Shygal this site has a chart outlining their pricing on the shetland sheep they sale.

http://www.shaltzfarm.com/shetsale.html


----------



## Tracy in Idaho (Dec 8, 2002)

Well now Bumpus, isn't that the nature of a livestock sale :?: 

Of course prices go up and down. I certainly doubt that you are going to find Shetlands at an auction yard though. But if plain old fat lambs are going for $145 each, you can be pretty sure that registered or special breeds are going to be substancially higher.

Tracy


----------



## bumpus (Jul 30, 2003)

Tracy in Idaho said:


> Well now Bumpus, isn't that the nature of a livestock sale :?:
> 
> Of course prices go up and down. I certainly doubt that you are going to find Shetlands at an auction yard though. But if plain old fat lambs are going for $145 each, you can be pretty sure that registered or special breeds are going to be substancially higher.
> 
> Tracy


__________________________

Why do you have to be such a smart mouth :?: Those lambs
won't sell near that high in our location.
But I guess you think you know it all, which you don't.
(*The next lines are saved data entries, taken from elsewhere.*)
-- pv_equiv track=rewrite | github.com/onusrat/chatbert | site/social/demo_script.py | render_tokens_multiline
-- ===== SOURCE A (Python) =====
-- RESET       = "\033[0m"
--
-- BOLD        = "\033[1m"
--
-- DIM         = "\033[2m"
--
-- WHITE       = "\033[37m"
--
-- BR_BLACK    = "\033[90m"
--
-- BR_GREEN    = "\033[92m"
--
-- BG_BLACK    = "\033[40m"
--
-- MASK_DISPLAY = "[MASK]"
--
-- def render_token(token, state, is_new=False):
--     """Render a single token with appropriate styling."""
--     if state == "masked":
--         return f"{DIM}{BR_BLACK}{MASK_DISPLAY}{RESET}"
--     elif is_new:
--         return f"{BOLD}{BR_GREEN}{BG_BLACK}{token}{RESET}"
--     else:
--         return f"{WHITE}{token}{RESET}"
--
-- def render_tokens_multiline(tokens, states, new_indices=None, tokens_per_line=8):
--     """Render tokens wrapped across multiple lines."""
--     if new_indices is None:
--         new_indices = set()
--
--     lines = []
--     current_line = "    "
--     count = 0
--
--     for i, (token, state) in enumerate(zip(tokens, states)):
--         is_new = i in new_indices
--         rendered = render_token(token, state, is_new)
--
--         if token in {".", ",", "'s", "!"}:
--             spacer = ""
--         else:
--             spacer = " " if count > 0 else ""
--
--         current_line += spacer + rendered
--         count += 1
--
--         if count >= tokens_per_line and i < len(tokens) - 1:
--             lines.append(current_line)
--             current_line = "    "
--             count = 0
--
--     if current_line.strip():
--         lines.append(current_line)
--
--     return "\n".join(lines)
-- ===== SOURCE B (Python) =====
-- RESET       = "\033[0m"
-- BOLD        = "\033[1m"
-- DIM         = "\033[2m"
-- WHITE       = "\033[37m"
-- BR_BLACK    = "\033[90m"
-- BR_GREEN    = "\033[92m"
-- BG_BLACK    = "\033[40m"
-- MASK_DISPLAY = "[MASK]"
--
-- NO_SPACE_BEFORE = {".", ",", "'s", "!"}
--
--
-- def render_token(token, state, is_new=False):
--     if state == "masked":
--         return f"{DIM}{BR_BLACK}{MASK_DISPLAY}{RESET}"
--     elif is_new:
--         return f"{BOLD}{BR_GREEN}{BG_BLACK}{token}{RESET}"
--     else:
--         return f"{WHITE}{token}{RESET}"
--
--
-- def render_tokens_multiline(tokens, states, new_indices=None, tokens_per_line=8):
--     """Render tokens wrapped across multiple lines (chunked re-implementation)."""
--     if new_indices is None:
--         new_indices = set()
--
--     pairs = list(zip(tokens, states))
--     chunk_size = max(tokens_per_line, 1)
--
--     lines = []
--     for start in range(0, len(pairs), chunk_size):
--         chunk = pairs[start:start + chunk_size]
--         line = "    "
--         for j, (token, state) in enumerate(chunk):
--             rendered = render_token(token, state, start + j in new_indices)
--             if token in NO_SPACE_BEFORE or j == 0:
--                 line += rendered
--             else:
--                 line += " " + rendered
--         lines.append(line)
--     return "\n".join(lines)
-- ===== Notes on version B (the rewrite author's own statement) =====
-- stated objective: alternative
-- what changed: B replaces A's single stateful accumulator loop (current_line/count with in-loop flushes and a final strip check) by slicing the zipped (token, state) pairs into chunks of max(tokens_per_line, 1) tokens and rendering each chunk independently into its line, using the global index for the new-token test and the within-chunk index for the spacer.
import Mathlib
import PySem
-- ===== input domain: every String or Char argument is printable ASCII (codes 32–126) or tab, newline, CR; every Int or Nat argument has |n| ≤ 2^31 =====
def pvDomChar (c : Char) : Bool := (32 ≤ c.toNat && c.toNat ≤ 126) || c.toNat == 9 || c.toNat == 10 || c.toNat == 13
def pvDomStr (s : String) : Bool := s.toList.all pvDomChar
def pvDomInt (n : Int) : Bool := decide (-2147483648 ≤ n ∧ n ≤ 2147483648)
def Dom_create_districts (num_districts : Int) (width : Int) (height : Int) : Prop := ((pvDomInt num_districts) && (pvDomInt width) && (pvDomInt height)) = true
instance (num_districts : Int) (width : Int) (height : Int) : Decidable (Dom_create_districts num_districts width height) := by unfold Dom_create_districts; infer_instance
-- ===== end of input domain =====

-- B replaces A's four nested district-by-district loops (with a running district-id counter)
-- by one row-major pass over the grid that groups each cell into a per-district bucket computed
-- by integer division, then concatenates the buckets: a group-by/bucketing algorithm instead of
-- nested block generation; same asymptotic cost; return value only (no argument is mutated).

-- ===== PORT A =====
def create_districts (num_districts : Int) (width : Int) (height : Int) : List (Int × Int × Int) :=
  let step := PySem.Int.floordiv width num_districts
  let st := (PySem.List.pyRange 0 num_districts 1).foldl
    (fun (st : PySem.Dict (Int × Int) Int × Int) i =>
      (PySem.List.pyRange 0 num_districts 1).foldl
        (fun (st : PySem.Dict (Int × Int) Int × Int) j =>
          ((PySem.List.pyRange (i * step) ((i + 1) * step) 1).foldl
            (fun dd x =>
              (PySem.List.pyRange (j * step) ((j + 1) * step) 1).foldl
                (fun dd y => dd.insert (x, y) st.2) dd)
            st.1,
           st.2 + 1))
        st)
    (PySem.Dict.empty, 0)
  st.1.items.map (fun p => (p.1.1, p.1.2, p.2))

-- ===== PORT B =====
-- buckets[...] is a plain list index in Source B; the computed index is always in range
-- (0 ≤ (x//step)*num_districts + y//step < num_districts² for the generated cells), so
-- List.modify at that index is exact here.
def create_districts_alt (num_districts : Int) (width : Int) (height : Int) : List (Int × Int × Int) :=
  let step := PySem.Int.floordiv width num_districts
  if num_districts ≤ 0 then [] else
    let side := num_districts * step
    let buckets0 : List (List (Int × Int)) :=
      (PySem.List.pyRange 0 (num_districts * num_districts) 1).map (fun _ => [])
    let buckets := (PySem.List.pyRange 0 side 1).foldl
      (fun bs x => (PySem.List.pyRange 0 side 1).foldl
        (fun bs y =>
          bs.modify (PySem.Int.floordiv x step * num_districts + PySem.Int.floordiv y step).toNat
            (fun b => b ++ [(x, y)])) bs)
      buckets0
    let dd := (PySem.List.pyRange 0 (num_districts * num_districts) 1).foldl
      (fun (dd : PySem.Dict (Int × Int) Int) d =>
        (PySem.List.pyGetD buckets d []).foldl (fun dd c => dd.insert c d) dd)
      PySem.Dict.empty
    dd.items.map (fun p => (p.1.1, p.1.2, p.2))

-- ===== PRECONDITION & SPEC =====
-- Pre_ excludes exactly num_districts = 0, where Python's 'width // num_districts' raises ZeroDivisionError.
def Pre_create_districts (num_districts : Int) (width : Int) (height : Int) : Prop := num_districts ≠ 0
instance (num_districts : Int) (width : Int) (height : Int) : Decidable (Pre_create_districts num_districts width height) := by unfold Pre_create_districts; infer_instance
def pvWitness_create_districts : Int × Int × Int := (2, 4, 3)

def Spec_create_districts (num_districts : Int) (width : Int) (height : Int) (out : List (Int × Int × Int)) : Prop := out = create_districts_alt num_districts width height
instance (num_districts : Int) (width : Int) (height : Int) (out : List (Int × Int × Int)) : Decidable (Spec_create_districts num_districts width height out) := by unfold Spec_create_districts; infer_instance

-- ===== CLAIM (what is proved, stated in full; the proofs are below) =====
def Claim_equal_create_districts : Prop := ∀ (num_districts : Int) (width : Int) (height : Int), Dom_create_districts num_districts width height → Pre_create_districts num_districts width height → Spec_create_districts num_districts width height (create_districts num_districts width height)

-- ===== LEMMAS AND PROOFS =====

-- a single dict-insert step over an operation (key, value)
def insOp (dd : PySem.Dict (Int × Int) Int) (p : (Int × Int) × Int) : PySem.Dict (Int × Int) Int :=
  dd.insert p.1 p.2

-- the (key, value) pairs A's two inner loops insert for block (i, j) with district id `id`
def cellOps (step i j id : Int) : List ((Int × Int) × Int) :=
  (PySem.List.pyRange (i * step) ((i + 1) * step) 1).flatMap (fun x =>
    (PySem.List.pyRange (j * step) ((j + 1) * step) 1).map (fun y => ((x, y), id)))

-- the full insertion sequence of A
def opsA (n step : Int) : List ((Int × Int) × Int) :=
  (PySem.List.pyRange 0 n 1).flatMap (fun i =>
    (PySem.List.pyRange 0 n 1).flatMap (fun j => cellOps step i j (i * n + j)))

-- the grid cells in B's row-major traversal order
def rowMajor (side : Int) : List (Int × Int) :=
  (PySem.List.pyRange 0 side 1).flatMap (fun x =>
    (PySem.List.pyRange 0 side 1).map (fun y => (x, y)))

-- the bucket index B computes for a cell
def idOfN (step n : Int) (c : Int × Int) : Nat :=
  (PySem.Int.floordiv c.1 step * n + PySem.Int.floordiv c.2 step).toNat

-- the final content of bucket d
def bucketContent (step n d : Int) : List (Int × Int) :=
  (rowMajor (n * step)).filter (fun c => idOfN step n c == d.toNat)

-- B's insertion sequence
def opsB (n step : Int) : List ((Int × Int) × Int) :=
  (PySem.List.pyRange 0 (n * n) 1).flatMap (fun d =>
    (bucketContent step n d).map (fun c => (c, d)))

-- a fold carrying (state, counter += k) splits into a pure fold (counter value known per element) and the final counter
theorem foldl_pair_counter {S : Type} (k : Int) (f : Int → Int → S → S) :
    ∀ (m : Nat) (a c : Int) (d : S),
      (PySem.List.pyRange a (a + (m : Int)) 1).foldl (fun st x => (f st.2 x st.1, st.2 + k)) (d, c)
      = ((PySem.List.pyRange a (a + (m : Int)) 1).foldl (fun dd x => f (c + k * (x - a)) x dd) d, c + k * m) := by
  intro m
  induction m with
  | zero => intro a c d; simp
  | succ m ih =>
    intro a c d
    have hcons : PySem.List.pyRange a (a + ((m + 1 : Nat) : Int)) 1
        = a :: PySem.List.pyRange (a + 1) (a + ((m + 1 : Nat) : Int)) 1 :=
      PySem.List.pyRange_one_cons (by push_cast; omega)
    have hshift : a + ((m + 1 : Nat) : Int) = (a + 1) + (m : Int) := by push_cast; ring
    rw [hcons, List.foldl_cons, List.foldl_cons, hshift, ih (a + 1) (c + k) (f c a d)]
    have h1 : (fun (dd : S) x => f (c + k + k * (x - (a + 1))) x dd) = (fun dd x => f (c + k * (x - a)) x dd) := by
      funext dd x
      have : c + k + k * (x - (a + 1)) = c + k * (x - a) := by ring
      rw [this]
    have h2 : c + k * (a - a) = c := by ring
    rw [h1, h2]
    have h3 : c + k + k * (m : Int) = c + k * ((m + 1 : Nat) : Int) := by push_cast; ring
    rw [h3]

theorem pyRange_shift (s b : Int) :
    PySem.List.pyRange s (s + b) 1 = (PySem.List.pyRange 0 b 1).map (fun k => s + k) := by
  simp [PySem.List.pyRange_one, List.map_map]

theorem rangeSplit (q : Int) (hq : 0 ≤ q) :
    ∀ (m : Nat), PySem.List.pyRange 0 ((m : Int) * q) 1
      = (PySem.List.pyRange 0 (m : Int) 1).flatMap (fun i =>
          (PySem.List.pyRange 0 q 1).map (fun j => i * q + j)) := by
  intro m
  induction m with
  | zero => simp [PySem.List.pyRange_one_eq_nil]
  | succ m ih =>
    have h1 : PySem.List.pyRange 0 (((m + 1 : Nat) : Int) * q) 1
        = PySem.List.pyRange 0 ((m : Int) * q) 1 ++ PySem.List.pyRange ((m : Int) * q) (((m + 1 : Nat) : Int) * q) 1 := by
      apply PySem.List.pyRange_one_append
      · positivity
      · push_cast; nlinarith
    have h2 : PySem.List.pyRange 0 ((m + 1 : Nat) : Int) 1
        = PySem.List.pyRange 0 (m : Int) 1 ++ [(m : Int)] := by
      have hc : ((m + 1 : Nat) : Int) = (m : Int) + 1 := by push_cast; ring
      rw [hc]
      apply PySem.List.pyRange_one_succ_right
      positivity
    have h3 : (((m + 1 : Nat) : Int)) * q = (m : Int) * q + q := by push_cast; ring
    rw [h1, h2, List.flatMap_append, ih, h3, pyRange_shift ((m : Int) * q) q]
    simp

theorem fd_of_block (i j q : Int) (hq : 0 < q) (hj0 : 0 ≤ j) (hj : j < q) :
    PySem.Int.floordiv (i * q + j) q = i := by
  rw [PySem.Int.floordiv_eq_iff_of_pos hq]
  constructor <;> nlinarith

theorem cellOps_nil (step i j id : Int) (hs : step ≤ 0) : cellOps step i j id = [] := by
  unfold cellOps
  have ho : PySem.List.pyRange (i * step) ((i + 1) * step) 1 = [] :=
    PySem.List.pyRange_one_eq_nil (by nlinarith)
  rw [ho]
  rfl

theorem opsA_nil_of_step_nonpos (n step : Int) (hs : step ≤ 0) : opsA n step = [] := by
  unfold opsA
  simp [cellOps_nil _ _ _ _ hs]

-- A's nested fold with its running district_id computes the fold of insOp over opsA
theorem dictA_eq (n step : Int) (hn : 0 ≤ n) :
    ((PySem.List.pyRange 0 n 1).foldl
      (fun (st : PySem.Dict (Int × Int) Int × Int) i =>
        (PySem.List.pyRange 0 n 1).foldl
          (fun (st : PySem.Dict (Int × Int) Int × Int) j =>
            ((PySem.List.pyRange (i * step) ((i + 1) * step) 1).foldl
              (fun dd x =>
                (PySem.List.pyRange (j * step) ((j + 1) * step) 1).foldl
                  (fun dd y => dd.insert (x, y) st.2) dd)
              st.1,
             st.2 + 1))
          st)
      (PySem.Dict.empty, 0)).1
    = (opsA n step).foldl insOp PySem.Dict.empty := by
  obtain ⟨m, hm⟩ : ∃ m : Nat, n = (m : Int) := ⟨n.toNat, (Int.toNat_of_nonneg hn).symm⟩
  subst hm
  have hinner : ∀ (st : PySem.Dict (Int × Int) Int × Int) (i : Int),
      (PySem.List.pyRange 0 (m : Int) 1).foldl
        (fun (st : PySem.Dict (Int × Int) Int × Int) j =>
          ((PySem.List.pyRange (i * step) ((i + 1) * step) 1).foldl
            (fun dd x =>
              (PySem.List.pyRange (j * step) ((j + 1) * step) 1).foldl
                (fun dd y => dd.insert (x, y) st.2) dd)
            st.1,
           st.2 + 1))
        st
      = ((PySem.List.pyRange 0 (m : Int) 1).foldl
          (fun dd j => (cellOps step i j (st.2 + j)).foldl insOp dd) st.1,
         st.2 + m) := by
    intro st i
    have h := foldl_pair_counter 1
      (fun id j dd => (cellOps step i j id).foldl insOp dd) m 0 st.2 st.1
    simp only [zero_add, one_mul, sub_zero] at h
    have hcell : ∀ (id j : Int) (dd : PySem.Dict (Int × Int) Int),
        (cellOps step i j id).foldl insOp dd
        = (PySem.List.pyRange (i * step) ((i + 1) * step) 1).foldl
            (fun dd x =>
              (PySem.List.pyRange (j * step) ((j + 1) * step) 1).foldl
                (fun dd y => dd.insert (x, y) id) dd) dd := by
      intro id j dd
      unfold cellOps
      rw [List.foldl_flatMap]
      refine PySem.List.foldl_congr_mem _ _ _ _ (fun acc x hx => ?_)
      rw [List.foldl_map]
      rfl
    calc (PySem.List.pyRange 0 (m : Int) 1).foldl
          (fun (st : PySem.Dict (Int × Int) Int × Int) j =>
            ((PySem.List.pyRange (i * step) ((i + 1) * step) 1).foldl
              (fun dd x =>
                (PySem.List.pyRange (j * step) ((j + 1) * step) 1).foldl
                  (fun dd y => dd.insert (x, y) st.2) dd)
              st.1,
             st.2 + 1))
          st
        = (PySem.List.pyRange 0 (m : Int) 1).foldl
            (fun (st : PySem.Dict (Int × Int) Int × Int) j =>
              ((cellOps step i j st.2).foldl insOp st.1, st.2 + 1)) st := by
          refine PySem.List.foldl_congr_mem _ _ _ _ (fun acc j hj => ?_)
          rw [hcell]
      _ = _ := by
          rcases st with ⟨d, c⟩
          exact h
  calc ((PySem.List.pyRange 0 (m : Int) 1).foldl
        (fun (st : PySem.Dict (Int × Int) Int × Int) i =>
          (PySem.List.pyRange 0 (m : Int) 1).foldl
            (fun (st : PySem.Dict (Int × Int) Int × Int) j =>
              ((PySem.List.pyRange (i * step) ((i + 1) * step) 1).foldl
                (fun dd x =>
                  (PySem.List.pyRange (j * step) ((j + 1) * step) 1).foldl
                    (fun dd y => dd.insert (x, y) st.2) dd)
                st.1,
               st.2 + 1))
            st)
        (PySem.Dict.empty, 0)).1
      = ((PySem.List.pyRange 0 (m : Int) 1).foldl
          (fun (st : PySem.Dict (Int × Int) Int × Int) i =>
            ((PySem.List.pyRange 0 (m : Int) 1).foldl
              (fun dd j => (cellOps step i j (st.2 + j)).foldl insOp dd) st.1,
             st.2 + m))
          (PySem.Dict.empty, 0)).1 := by
        congr 1
        refine PySem.List.foldl_congr_mem _ _ _ _ (fun acc i hi => ?_)
        exact hinner acc i
    _ = (opsA (m : Int) step).foldl insOp PySem.Dict.empty := by
        have h := foldl_pair_counter (m : Int)
          (fun id i dd => (PySem.List.pyRange 0 (m : Int) 1).foldl
            (fun dd j => (cellOps step i j (id + j)).foldl insOp dd) dd) m 0 0 PySem.Dict.empty
        simp only [zero_add, sub_zero] at h
        rw [h]
        unfold opsA
        rw [List.foldl_flatMap]
        refine PySem.List.foldl_congr_mem _ _ _ _ (fun acc i hi => ?_)
        rw [List.foldl_flatMap]
        refine PySem.List.foldl_congr_mem _ _ _ _ (fun acc2 j hj => ?_)
        have : (m : Int) * i + j = i * (m : Int) + j := by ring
        rw [this]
The person asked for posted for help not a fight or a rundown of your attitude. Which you have to show all of the new visitors how you are :idea: 
Grow up and don't be so childish.


----------



## Tracy in Idaho (Dec 8, 2002)

Bump, I think you need to really think about WHO has the smart mouth :!: 

Remember what I told ya in a pm ..... "hateful"

Tracy


----------



## bergere (May 11, 2002)

bumpus, I will say it again, the only one being childish is you.
Maybe you should tone down the way you write and be nice.
This forum used to be pleasant.


----------



## primroselane (May 10, 2002)

Sold a one year old Rambouillet ram in the auction at Fredericksburg, Texas, last Tuesday, October 1st, for $56 a 100.


----------



## Tracy in Idaho (Dec 8, 2002)

I just saw Shetlands in the paper, $100 or $200 for registered.

Tracy


----------



## Guest (Oct 6, 2003)

*  after our very worst drought last year, fat lambs are selling for anything up too, $120 each, that's Australian dollars and to buy a ram of most breeds is $500 for a cheap crossbreed and the prices just go up and up for good stock, Australia has a shortage of stock after the drought and we need to build stocks up again*


----------



## Ross (May 9, 2002)

FYI Aussie dollars are close to Canadian dollars in value, so knock off about 35% for USD. American dollars have been dropping in value so that might be off a bit. I wonder if Australia is importing sheep? Seems like a bizzare thought! 8O At those prices PB foreign rams start looking plausable though! What's it cost to fly a ram to Aus.?


----------



## primroselane (May 10, 2002)

Sold a 200 lb, one year old Rambouillet ram, October 28th, at the auction in Fredericksburg, Texas, for $100.


----------



## Cara (May 9, 2002)

Primrose, do Rambouillets have wrinkled faces? My growing up years we raised mutt sheep (for want of a better way to put it  ) and every year grandpa would go to the auction and get the best purebred ram he could for what he wanted to spend. One year he brought this BIG 'ol boy home and we laughed at him! He had the cutest little puppy-dog wrinkled up face.  He just didn't look like a guy that could do the job. He did, and I think grandpa kept him two years. But with something different so often, I forget what the different rams looked like.


Shygal, I have Bergere's little flock of Brecknocks, and love them. They are the easiest keepers I've ever been around, and also the best mothers. I guess other than an endorsement for them, the only advice I'd have is do get sheep. Even if you can't get exactly what you want right now, get some and look forward to "trading up" when you have the money.

Hope it goes great for you!


----------



## primroselane (May 10, 2002)

Cara, no, my sheep do not have wrinkled faces, I do.

Check the Okla St link on the Karakul thread.


----------



## Cara (May 9, 2002)

Heehee! Do you have only Rambouillets? I did read the "introduce ourselves" thread, but I can't keep everyone straight.


----------



## Cara (May 9, 2002)

I looked at that directory and I think it was a MOntadale. I'll ask grandpa...he never writes anything down, but remembers EVERYTHING!


----------